Gostava genuinamente de ter nascido há cinquenta anos atrás.
O amor dos tempos modernos é uma cozedura rápida em lume brando. Serve-se em copo meio cheio, que é como quem diz meio vazio, e é posto de parte e substituído à primeira comichão. Mas tu e eu sabemos que o amor não é para ser vivido nem rápida, nem brandamente. E é para fazer comichão, que amor que é amor é intenso!
Gostava de ter nascido há cinquenta anos atrás só para te escrever uma carta de amor. Só pela aventura de investigar desenfreadamente a tua morada, pelo desafio de escolher as palavras certas, à tua medida, e pelo sabor de a deixar finalmente no correio. Pela ânsia da espera e pela imaginação do teu sorriso quando a lesses. Sim, isso valer-me-ia todo o trabalho, todo o tempo.
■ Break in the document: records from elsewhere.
-- pv_equiv track=rewrite | github.com/dhchoi/TransitionBasedParsing | Perceptron.py | getDependentsIds
-- ===== SOURCE A (Python) =====
-- def getDependentsIds(id, arcs):
--     leftDependents = []
--     rightDependents = []
--
--     for dependentId, headId in arcs.items():
--         if id == headId:
--             if int(dependentId) < int(id):
--                 leftDependents.append(dependentId)
--             else:
--                 rightDependents.append(dependentId)
--
--     return sorted(leftDependents), sorted(rightDependents)
-- ===== SOURCE B (Python) =====
-- def _insert_sorted(xs, x):
--     # insert x into sorted list xs, keeping it sorted (scan for the insertion point)
--     i = 0
--     while i < len(xs) and xs[i] < x:
--         i += 1
--     return xs[:i] + [x] + xs[i:]
--
--
-- def getDependentsIds(id, arcs):
--     # online insertion sort: no call to sorted(); each matching dependent is
--     # inserted at its sorted position in the proper side as it is encountered
--     left = []
--     right = []
--     for dependentId, headId in arcs.items():
--         if id == headId:
--             if int(dependentId) < int(id):
--                 left = _insert_sorted(left, dependentId)
--             else:
--                 right = _insert_sorted(right, dependentId)
--     return left, right
-- ===== Notes on version B (the rewrite author's own statement) =====
-- stated objective: alternative
-- what changed: B never calls sorted(): it maintains the two result lists as sorted lists throughout, inserting each matching dependent at its position by a scan (online insertion sort), instead of A's append-then-sort of each side at the end.
import Mathlib
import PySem

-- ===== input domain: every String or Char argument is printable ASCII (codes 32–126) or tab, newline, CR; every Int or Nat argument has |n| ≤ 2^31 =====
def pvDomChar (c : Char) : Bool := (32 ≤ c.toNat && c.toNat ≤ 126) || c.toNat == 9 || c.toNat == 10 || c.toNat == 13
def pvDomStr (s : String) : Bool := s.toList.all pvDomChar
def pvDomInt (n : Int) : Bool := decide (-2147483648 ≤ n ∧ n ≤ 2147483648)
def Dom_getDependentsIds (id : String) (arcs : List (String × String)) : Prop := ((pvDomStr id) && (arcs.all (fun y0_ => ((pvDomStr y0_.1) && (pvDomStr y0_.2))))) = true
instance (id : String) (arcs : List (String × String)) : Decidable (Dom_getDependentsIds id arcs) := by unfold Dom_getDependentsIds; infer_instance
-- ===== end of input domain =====

-- B never calls a sort: it keeps both result lists sorted throughout, inserting each matching dependent at its position (online insertion sort); alternative decomposition to A's append-then-sort.


-- ===== PORT A =====
def getDependentsIds (id : String) (arcs : List (String × String)) : List String × List String :=
  let dep := ((PySem.Dict.ofList arcs).items).foldl
    (fun (acc : List String × List String) dh =>
      if id = dh.2 then
        if (PySem.Int.ofStr? dh.1).getD 0 < (PySem.Int.ofStr? id).getD 0 then
          (acc.1 ++ [dh.1], acc.2)
        else
          (acc.1, acc.2 ++ [dh.1])
      else acc) ([], [])
  (PySem.List.sorted dep.1 (fun x => x) false, PySem.List.sorted dep.2 (fun x => x) false)

-- ===== PORT B =====
-- insert x into the sorted list xs at the first position whose element is not < x
-- (port of Source B's _insert_sorted: the while-loop scans the maximal prefix of elements < x)
def insertSorted (xs : List String) (x : String) : List String :=
  xs.takeWhile (fun y => y < x) ++ x :: xs.dropWhile (fun y => y < x)

-- the for-loop of Source B, as structural recursion over the items with the two sorted accumulators
def goB (id : String) : List (String × String) → List String → List String → List String × List String
  | [], left, right => (left, right)
  | dh :: t, left, right =>
    if id = dh.2 then
      if (PySem.Int.ofStr? dh.1).getD 0 < (PySem.Int.ofStr? id).getD 0 then
        goB id t (insertSorted left dh.1) right
      else
        goB id t left (insertSorted right dh.1)
    else goB id t left right

def getDependentsIds_alt (id : String) (arcs : List (String × String)) : List String × List String :=
  goB id ((PySem.Dict.ofList arcs).items) [] []

-- ===== PRECONDITION & SPEC =====
-- Pre_ excludes exactly the inputs on which Python A raises ValueError: a dependent whose
-- head equals id but is not int-parsable, or (if any dependent matches) a non-int-parsable id.
def Pre_getDependentsIds (id : String) (arcs : List (String × String)) : Prop :=
  ∀ p ∈ (PySem.Dict.ofList arcs).items, p.2 = id →
    (PySem.Int.ofStr? p.1).isSome = true ∧ (PySem.Int.ofStr? id).isSome = true
instance (id : String) (arcs : List (String × String)) : Decidable (Pre_getDependentsIds id arcs) := by unfold Pre_getDependentsIds; infer_instance
def pvWitness_getDependentsIds : String × (List (String × String)) := ("2", [("1", "2"), ("3", "2"), ("4", "9")])

def Spec_getDependentsIds (id : String) (arcs : List (String × String)) (out : List String × List String) : Prop := out = getDependentsIds_alt id arcs
instance (id : String) (arcs : List (String × String)) (out : List String × List String) : Decidable (Spec_getDependentsIds id arcs out) := by unfold Spec_getDependentsIds; infer_instance

-- ===== CLAIM (what is proved, stated in full; the proofs are below) =====
def Claim_equal_getDependentsIds : Prop := ∀ (id : String) (arcs : List (String × String)), Dom_getDependentsIds id arcs → Pre_getDependentsIds id arcs → Spec_getDependentsIds id arcs (getDependentsIds id arcs)

-- ===== LEMMAS AND PROOFS =====

-- the two matching groups, in encounter order, as the proofs refer to them
def matchedLt (id : String) (l : List (String × String)) : List String :=
  ((l.filter (fun dh => id = dh.2)).map (·.1)).filter
    (fun d => (PySem.Int.ofStr? d).getD 0 < (PySem.Int.ofStr? id).getD 0)
def matchedGe (id : String) (l : List (String × String)) : List String :=
  ((l.filter (fun dh => id = dh.2)).map (·.1)).filter
    (fun d => ¬ ((PySem.Int.ofStr? d).getD 0 < (PySem.Int.ofStr? id).getD 0))

-- A's loop splits the gathered (matching) dependents by the int comparison, in order.
theorem foldA_eq (id : String) (l : List (String × String)) (acc : List String × List String) :
    l.foldl
      (fun (acc : List String × List String) dh =>
        if id = dh.2 then
          if (PySem.Int.ofStr? dh.1).getD 0 < (PySem.Int.ofStr? id).getD 0 then
            (acc.1 ++ [dh.1], acc.2)
          else
            (acc.1, acc.2 ++ [dh.1])
        else acc) acc
    = (acc.1 ++ matchedLt id l, acc.2 ++ matchedGe id l) := by
  induction l generalizing acc with
  | nil => simp [matchedLt, matchedGe]
  | cons dh t ih =>
    simp only [List.foldl_cons, matchedLt, matchedGe] at *
    by_cases h1 : id = dh.2
    · rw [if_pos h1, List.filter_cons_of_pos (by simp [h1]), List.map_cons]
      by_cases h3 : (PySem.Int.ofStr? dh.1).getD 0 < (PySem.Int.ofStr? id).getD 0
      · rw [if_pos h3, ih, List.filter_cons_of_pos (by simpa using h3),
          List.filter_cons_of_neg (by simpa using h3)]
        simp
      · rw [if_neg h3, ih, List.filter_cons_of_neg (by simpa using h3),
          List.filter_cons_of_pos (by simpa using h3)]
        simp
    · rw [if_neg h1, List.filter_cons_of_neg (by simpa using h1), ih]

-- the scan-based insertion is the standard ordered insertion
theorem insertSorted_eq_orderedInsert (xs : List String) (x : String) :
    insertSorted xs x = List.orderedInsert (· ≤ ·) x xs := by
  induction xs with
  | nil => rfl
  | cons y t ih =>
    rw [insertSorted] at ih
    simp only [insertSorted, List.takeWhile_cons, List.dropWhile_cons, List.orderedInsert]
    by_cases h : y < x
    · rw [if_pos (by simpa using h), if_pos (by simpa using h), if_neg (not_le.mpr h)]
      simp only [List.cons_append]
      exact congrArg _ ih
    · rw [if_neg (by simpa using h), if_neg (by simpa using h), if_pos (not_lt.mp h)]
      simp

theorem foldl_insert_perm (L : List String) (acc : List String) :
    (L.foldl insertSorted acc).Perm (acc ++ L) := by
  induction L generalizing acc with
  | nil => simp
  | cons x t ih =>
    simp only [List.foldl_cons]
    refine (ih (insertSorted acc x)).trans ?_
    have h1 : (insertSorted acc x).Perm (x :: acc) := by
      rw [insertSorted_eq_orderedInsert]; exact List.perm_orderedInsert _ _ _
    exact ((h1.append_right t).trans (List.perm_middle.symm)).trans (by simp)

theorem foldl_insert_sorted (L : List String) (acc : List String)
    (h : acc.Pairwise (· ≤ ·)) : (L.foldl insertSorted acc).Pairwise (· ≤ ·) := by
  induction L generalizing acc with
  | nil => exact h
  | cons x t ih =>
    simp only [List.foldl_cons]
    refine ih _ ?_
    rw [insertSorted_eq_orderedInsert]
    exact List.Pairwise.orderedInsert x acc h

-- for a Nodup list, the insertion-sort result IS Python's sorted()
theorem foldl_insert_eq_sorted (L : List String) (hnd : L.Nodup) :
    PySem.List.sorted L (fun x => x) false = L.foldl insertSorted [] := by
  apply PySem.List.sorted_eq_of_perm_of_pairwise_lt
  · simpa using foldl_insert_perm L []
  · have hs : (L.foldl insertSorted []).Pairwise (· ≤ ·) :=
      foldl_insert_sorted L [] (by simp)
    have hnd' : (L.foldl insertSorted []).Nodup :=
      ((foldl_insert_perm L []).nodup_iff).mpr (by simpa using hnd)
    refine List.Pairwise.imp_of_mem ?_ (hs.and hnd')
    intro a b _ _ hab
    exact lt_of_le_of_ne hab.1 hab.2

-- B's loop inserts each group, in encounter order, into its accumulator
theorem goB_eq (id : String) (l : List (String × String)) (left right : List String) :
    goB id l left right
      = ((matchedLt id l).foldl insertSorted left, (matchedGe id l).foldl insertSorted right) := by
  induction l generalizing left right with
  | nil => simp [goB, matchedLt, matchedGe]
  | cons dh t ih =>
    simp only [goB, matchedLt, matchedGe] at *
    by_cases h1 : id = dh.2
    · rw [if_pos h1, List.filter_cons_of_pos (by simp [h1]), List.map_cons]
      by_cases h3 : (PySem.Int.ofStr? dh.1).getD 0 < (PySem.Int.ofStr? id).getD 0
      · rw [if_pos h3, List.filter_cons_of_pos (by simpa using h3),
          List.filter_cons_of_neg (by simpa using h3)]
        simpa using ih (insertSorted left dh.1) right
      · rw [if_neg h3, List.filter_cons_of_neg (by simpa using h3),
          List.filter_cons_of_pos (by simpa using h3)]
        simpa using ih left (insertSorted right dh.1)
    · rw [if_neg h1, List.filter_cons_of_neg (by simpa using h1), ih]

-- The gathered dependents are distinct (dict keys are unique).
theorem gathered_nodup (id : String) (arcs : List (String × String)) :
    ((((PySem.Dict.ofList arcs).items).filter (fun dh => id = dh.2)).map (·.1)).Nodup := by
  have hk : ((PySem.Dict.ofList arcs).keys).Nodup := PySem.Dict.nodup_keys_ofList arcs
  have hk' : (((PySem.Dict.ofList arcs).items).map (·.1)).Nodup := hk
  have hsub : (((PySem.Dict.ofList arcs).items).filter (fun dh => id = dh.2)).Sublist
      ((PySem.Dict.ofList arcs).items) := List.filter_sublist
  exact hk'.sublist (hsub.map (·.1))

-- ===== VERDICT (by name: the statement is the Claim_ definition above) =====
theorem getDependentsIds_spec : Claim_equal_getDependentsIds := by
  intro id arcs _ _
  unfold Spec_getDependentsIds getDependentsIds getDependentsIds_alt
  rw [foldA_eq, goB_eq]
  have hnd := gathered_nodup id arcs
  have h1 : (matchedLt id ((PySem.Dict.ofList arcs).items)).Nodup := hnd.filter _
  have h2 : (matchedGe id ((PySem.Dict.ofList arcs).items)).Nodup := hnd.filter _
  simp only [List.nil_append]
  rw [foldl_insert_eq_sorted _ h1, foldl_insert_eq_sorted _ h2]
Mas hoje... Hoje não há tempo. Não há tempo para dedicar à nossa dita cara-metade, que hoje é uma e amanhã é outra; que as marés e os ventos vêm e voltam, sopram e levam umas coisas e trazem outras. Hoje é, com sorte, uma fotografia no Facebook, pirosa, foleira, enquanto se vê a bola com os amigos ou enquanto se vai às compras com as amigas; uma enxurrada de palavras melosas retiradas do Google e coladas a cuspo açucarado na publicação, ou numa mensagem pelo WhatsApp, com um relatório de entrega e por fim um Snap da cara-metade do momento a agradecer.
Perdeu-se a alma, perdeu-se a magia, e eu por mim, que sou pelo amor, não consigo sequer pensar em não te dedicar uma parte do meu dia. Todas as partes do meu dia, até, porque eu inteiro sem ti sou vazio. Podia passar horas a escrever-te, horas a escrever sobre ti, porque não passo sem esse sorriso que me ilumina e me incendeia e não vivo sem esse espírito indomável que te habita.
Por isso, sim. Gostava genuinamente de ter nascido há cinquenta anos atrás. Escrevia-te à mão uma carta de amor onde quer que parasses neste mundo, nem que tivesse eu próprio de o atravessar de uma ponta à outra.